→ Exercise aim
Word for word, set down every line of the entries below from the line with "(hin.subset (by simp))" to the line with "b :: rest => by", including both, and no other line.

[Saved entries]
-- pv_equiv track=rewrite | github.com/Sipos-Lucas-George/Mini-Games | BattleShips/game/game.py | verifyInput
-- ===== SOURCE A (Python) =====
-- def verifyInput(playerInput):
--     alpha = "ABCDEF"
--     num = "012345"
--     playerInput = playerInput.split(" ")
--     for i in range(len(playerInput)):
--         playerInput[i] = playerInput[i].strip()
--         if playerInput == "":
--             pass
--         elif i == 0 and playerInput[i] != "ship":
--             return False
--         if i != 0:
--             for j in range(len(playerInput[i])):
--                 if j % 2 == 0 and alpha.count(playerInput[i][j]) == 0:
--                     return False
--                 elif j % 2 != 0 and num.count(playerInput[i][j]) == 0:
--                     return False
--     return True
-- ===== SOURCE B (Python) =====
-- def _okToken(t):
--     while len(t) >= 2:
--         if t[0] not in "ABCDEF" or t[1] not in "012345":
--             return False
--         t = t[2:]
--     return len(t) == 0 or t[0] in "ABCDEF"
--
--
-- def verifyInput(playerInput):
--     tokens = [t.strip() for t in playerInput.split(" ")]
--     if tokens[0] != "ship":
--         return False
--     return all(_okToken(t) for t in tokens[1:])
-- ===== Notes on version B (the rewrite author's own statement) =====
-- stated objective: simpler
-- what changed: A walks each token by index with a j%2 parity test per character and str.count membership; B strips the tokens once, checks the first equals 'ship', and validates each remaining token by consuming it two characters at a time (letter then digit) with a plain membership test, plus an optional trailing letter.
import Mathlib
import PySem

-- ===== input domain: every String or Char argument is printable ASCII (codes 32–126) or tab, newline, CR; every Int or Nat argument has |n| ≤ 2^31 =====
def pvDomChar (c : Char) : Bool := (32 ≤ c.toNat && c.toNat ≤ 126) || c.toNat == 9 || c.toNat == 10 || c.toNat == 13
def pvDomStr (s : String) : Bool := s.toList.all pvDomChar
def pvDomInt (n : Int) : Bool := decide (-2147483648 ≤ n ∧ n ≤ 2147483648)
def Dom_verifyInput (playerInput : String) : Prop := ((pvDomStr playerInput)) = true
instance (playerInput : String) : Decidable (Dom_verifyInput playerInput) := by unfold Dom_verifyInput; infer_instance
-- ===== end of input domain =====

-- B replaces A's indexed j%2 character loop with a two-characters-at-a-time consumption of each
-- token and a plain all-tokens check; objective: simpler, same cost. Equivalence is on the return
-- value for every input (A never raises).

-- ===== PORT A =====
-- inner loop: for j in range(len(t)): parity check against alpha/num via str.count
def verifyInputInner (alpha num : List Char) (t : List Char) (j : Nat) : Bool :=
  match t with
  | [] => true
  | c :: cs =>
      if j % 2 == 0 && PySem.Chars.count alpha [c] == 0 then false
      else if j % 2 != 0 && PySem.Chars.count num [c] == 0 then false
      else verifyInputInner alpha num cs (j + 1)

-- outer loop over the split tokens with index i; each token stripped in place before use.
-- (A's 'if playerInput == "": pass' compares the LIST to "", which is always False — omitted.)
def verifyInputOuter (alpha num : List Char) (i : Nat) (toks : List (List Char)) : Bool :=
  match toks with
  | [] => true
  | s :: rest =>
      let t := PySem.Chars.strip s
      if i == 0 && !(t == "ship".toList) then false
      else if i != 0 then
        if verifyInputInner alpha num t 0 then verifyInputOuter alpha num (i + 1) rest else false
      else verifyInputOuter alpha num (i + 1) rest

def verifyInput (playerInput : String) : Bool :=
  verifyInputOuter "ABCDEF".toList "012345".toList 0
    (PySem.Chars.splitOn playerInput.toList [' '])

-- ===== PORT B =====
-- Source B's _okToken: 'while len(t) >= 2: check t[0], t[1]; t = t[2:]', then the ≤1-char remainder
def altOkToken (t : List Char) : Bool :=
  match t with
  | [] => true
  | [c] => PySem.Chars.isIn [c] "ABCDEF".toList
  | a :: b :: rest =>
      if !(PySem.Chars.isIn [a] "ABCDEF".toList) || !(PySem.Chars.isIn [b] "012345".toList) then
        false
      else altOkToken rest

def verifyInput_alt (playerInput : String) : Bool :=
  match (PySem.Chars.splitOn playerInput.toList [' ']).map PySem.Chars.strip with
  | [] => false   -- unreachable: str.split(" ") is never empty
  | first :: rest =>
      if !(first == "ship".toList) then false
      else rest.all altOkToken

-- ===== PRECONDITION & SPEC =====
def Spec_verifyInput (playerInput : String) (out : Bool) : Prop := out = verifyInput_alt playerInput
instance (playerInput : String) (out : Bool) : Decidable (Spec_verifyInput playerInput out) := by unfold Spec_verifyInput; infer_instance

-- ===== CLAIM (what is proved, stated in full; the proofs are below) =====
def Claim_equal_verifyInput : Prop := ∀ (playerInput : String), Dom_verifyInput playerInput → Spec_verifyInput playerInput (verifyInput playerInput)

-- ===== LEMMAS AND PROOFS =====

-- str.count with a single-character needle counts occurrences of that character
theorem countGo_singleton (c : Char) :
    ∀ (fuel : Nat) (l : List Char) (acc : Nat), l.length ≤ fuel →
      PySem.Chars.count.go [c] fuel l acc = acc + l.count c := by
  intro fuel
  induction fuel with
  | zero =>
      intro l acc h
      have : l = [] := List.length_eq_zero_iff.mp (Nat.le_zero.mp h)
      subst this
      simp [PySem.Chars.count.go]
  | succ n ih =>
      intro l acc h
      cases l with
      | nil => simp [PySem.Chars.count.go]
      | cons a t =>
          have ht : t.length ≤ n := by simpa using h
          by_cases hc : a = c
          · subst hc
            simp [PySem.Chars.count.go, List.isPrefixOf, ih _ _ ht]
            omega
          · have : ([c].isPrefixOf (a :: t)) = false := by
              simp [List.isPrefixOf]
              exact fun h' => (hc h'.symm).elim
            simp [PySem.Chars.count.go, this, ih _ _ ht, hc]

theorem count_singleton (s : List Char) (c : Char) :
    PySem.Chars.count s [c] = s.count c := by
  simp [PySem.Chars.count]
  simpa using countGo_singleton c s.length s 0 (le_refl _)

theorem isIn_singleton (c : Char) (s : List Char) :
    PySem.Chars.isIn [c] s = s.contains c := by
  by_cases h : c ∈ s
  · have h1 : [c] <:+: s := by
      obtain ⟨l₁, l₂, rfl⟩ := List.append_of_mem h
      exact ⟨l₁, l₂, by simp⟩
    simp [(PySem.Chars.isIn_iff_infix _ _).mpr h1, h]
  · have h1 : ¬ [c] <:+: s := fun hin => h (hin.subset (by simp))
    have h2 : PySem.Chars.isIn [c] s = false := by
      cases hh : PySem.Chars.isIn [c] s
      · rfl
      · exact absurd ((PySem.Chars.isIn_iff_infix _ _).mp hh) h1
    simp [h2, h]

theorem count_eq_zero_iff_not_contains (s : List Char) (c : Char) :
    (PySem.Chars.count s [c] == 0) = !(s.contains c) := by
  rw [count_singleton]
  by_cases h : c ∈ s
  · simp [h, List.count_eq_zero]
  · simp [h, List.count_eq_zero]

theorem inner_shift (alpha num : List Char) :
    ∀ (t : List Char) (j : Nat),
      verifyInputInner alpha num t (j + 2) = verifyInputInner alpha num t j := by
  intro t
  induction t with
  | nil => intro j; simp [verifyInputInner]
  | cons c cs ih =>
      intro j
      have hm : (j + 2) % 2 = j % 2 := Nat.add_mod_right j 2
      simp only [verifyInputInner, hm]
      rw [show j + 2 + 1 = (j + 1) + 2 from by omega, ih (j + 1)]

theorem inner_zero :
    ∀ (t : List Char),
      verifyInputInner "ABCDEF".toList "012345".toList t 0 = altOkToken t
  | [] => by simp [verifyInputInner, altOkToken]
  | [c] => by
      simp only [verifyInputInner, altOkToken, count_eq_zero_iff_not_contains, isIn_singleton]
      cases ("ABCDEF".toList.contains c) <;> simp
  | a :: b :: rest => by
      simp only [verifyInputInner, altOkToken, count_eq_zero_iff_not_contains, isIn_singleton]
      cases ha : ("ABCDEF".toList.contains a)
      · simp
      · cases hb : ("012345".toList.contains b)
        · simp [count_eq_zero_iff_not_contains, hb]
        · have hsh := inner_shift "ABCDEF".toList "012345".toList rest 0
          simp only [verifyInputInner, count_eq_zero_iff_not_contains, hb, Bool.not_true,
            Bool.not_false, Bool.and_false, Bool.and_true, Bool.false_or,
            Bool.false_eq_true, if_false]
          norm_num
          exact hsh.trans (inner_zero rest)

theorem outer_pos (i : Nat) (hi : i ≠ 0) :
    ∀ (toks : List (List Char)) ,
      verifyInputOuter "ABCDEF".toList "012345".toList i toks =
        toks.all (fun s => altOkToken (PySem.Chars.strip s)) := by
  intro toks
  induction toks generalizing i with
  | nil => simp [verifyInputOuter]
  | cons s rest ih =>
      have hi' : (i == 0) = false := by simp [hi]
      simp only [verifyInputOuter, hi', Bool.false_and, Bool.false_eq_true, if_false,
        bne, Bool.not_eq_eq_eq_not, Bool.not_false]
      rw [inner_zero, ih (i + 1) (by omega)]
      cases h : altOkToken (PySem.Chars.strip s) <;> simp [List.all_cons, h]

theorem splitOnGo_ne_nil (sep : List Char) :
    ∀ (fuel : Nat) (l cur : List Char) (acc : List (List Char)),
      PySem.Chars.splitOn.go sep fuel l cur acc ≠ [] := by
  intro fuel
  induction fuel with
  | zero => intro l cur acc; simp [PySem.Chars.splitOn.go]
  | succ n ih =>
      intro l cur acc
      cases l with
      | nil => simp [PySem.Chars.splitOn.go]
      | cons c rest =>
          simp only [PySem.Chars.splitOn.go]
          split
          · exact ih _ _ _
          · exact ih _ _ _

theorem splitOn_ne_nil (s sep : List Char) : PySem.Chars.splitOn s sep ≠ [] := by
  simp only [PySem.Chars.splitOn]
  exact splitOnGo_ne_nil sep _ _ _ _

-- ===== VERDICT (by name: the statement is the Claim_ definition above) =====
theorem verifyInput_spec : Claim_equal_verifyInput := by
  intro playerInput _
  unfold Spec_verifyInput verifyInput verifyInput_alt
  cases hs : PySem.Chars.splitOn playerInput.toList [' '] with
  | nil => exact absurd hs (splitOn_ne_nil _ _)
  | cons s0 rest =>
      simp only [List.map_cons, verifyInputOuter]
      cases hfirst : (PySem.Chars.strip s0 == "ship".toList) with
      | false => simp
      | true =>
          simp only [Bool.not_true, Bool.and_false, Bool.false_eq_true, if_false]
          rw [outer_pos 1 (by omega) rest]
          simp [List.all_map, Function.comp_def]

→ Worked solution
  · have h1 : ¬ [c] <:+: s := fun hin => h (hin.subset (by simp))
    have h2 : PySem.Chars.isIn [c] s = false := by
      cases hh : PySem.Chars.isIn [c] s
      · rfl
      · exact absurd ((PySem.Chars.isIn_iff_infix _ _).mp hh) h1
    simp [h2, h]

theorem count_eq_zero_iff_not_contains (s : List Char) (c : Char) :
    (PySem.Chars.count s [c] == 0) = !(s.contains c) := by
  rw [count_singleton]
  by_cases h : c ∈ s
  · simp [h, List.count_eq_zero]
  · simp [h, List.count_eq_zero]

theorem inner_shift (alpha num : List Char) :
    ∀ (t : List Char) (j : Nat),
      verifyInputInner alpha num t (j + 2) = verifyInputInner alpha num t j := by
  intro t
  induction t with
  | nil => intro j; simp [verifyInputInner]
  | cons c cs ih =>
      intro j
      have hm : (j + 2) % 2 = j % 2 := Nat.add_mod_right j 2
      simp only [verifyInputInner, hm]
      rw [show j + 2 + 1 = (j + 1) + 2 from by omega, ih (j + 1)]

theorem inner_zero :
    ∀ (t : List Char),
      verifyInputInner "ABCDEF".toList "012345".toList t 0 = altOkToken t
  | [] => by simp [verifyInputInner, altOkToken]
  | [c] => by
      simp only [verifyInputInner, altOkToken, count_eq_zero_iff_not_contains, isIn_singleton]
      cases ("ABCDEF".toList.contains c) <;> simp
  | a :: b :: rest => by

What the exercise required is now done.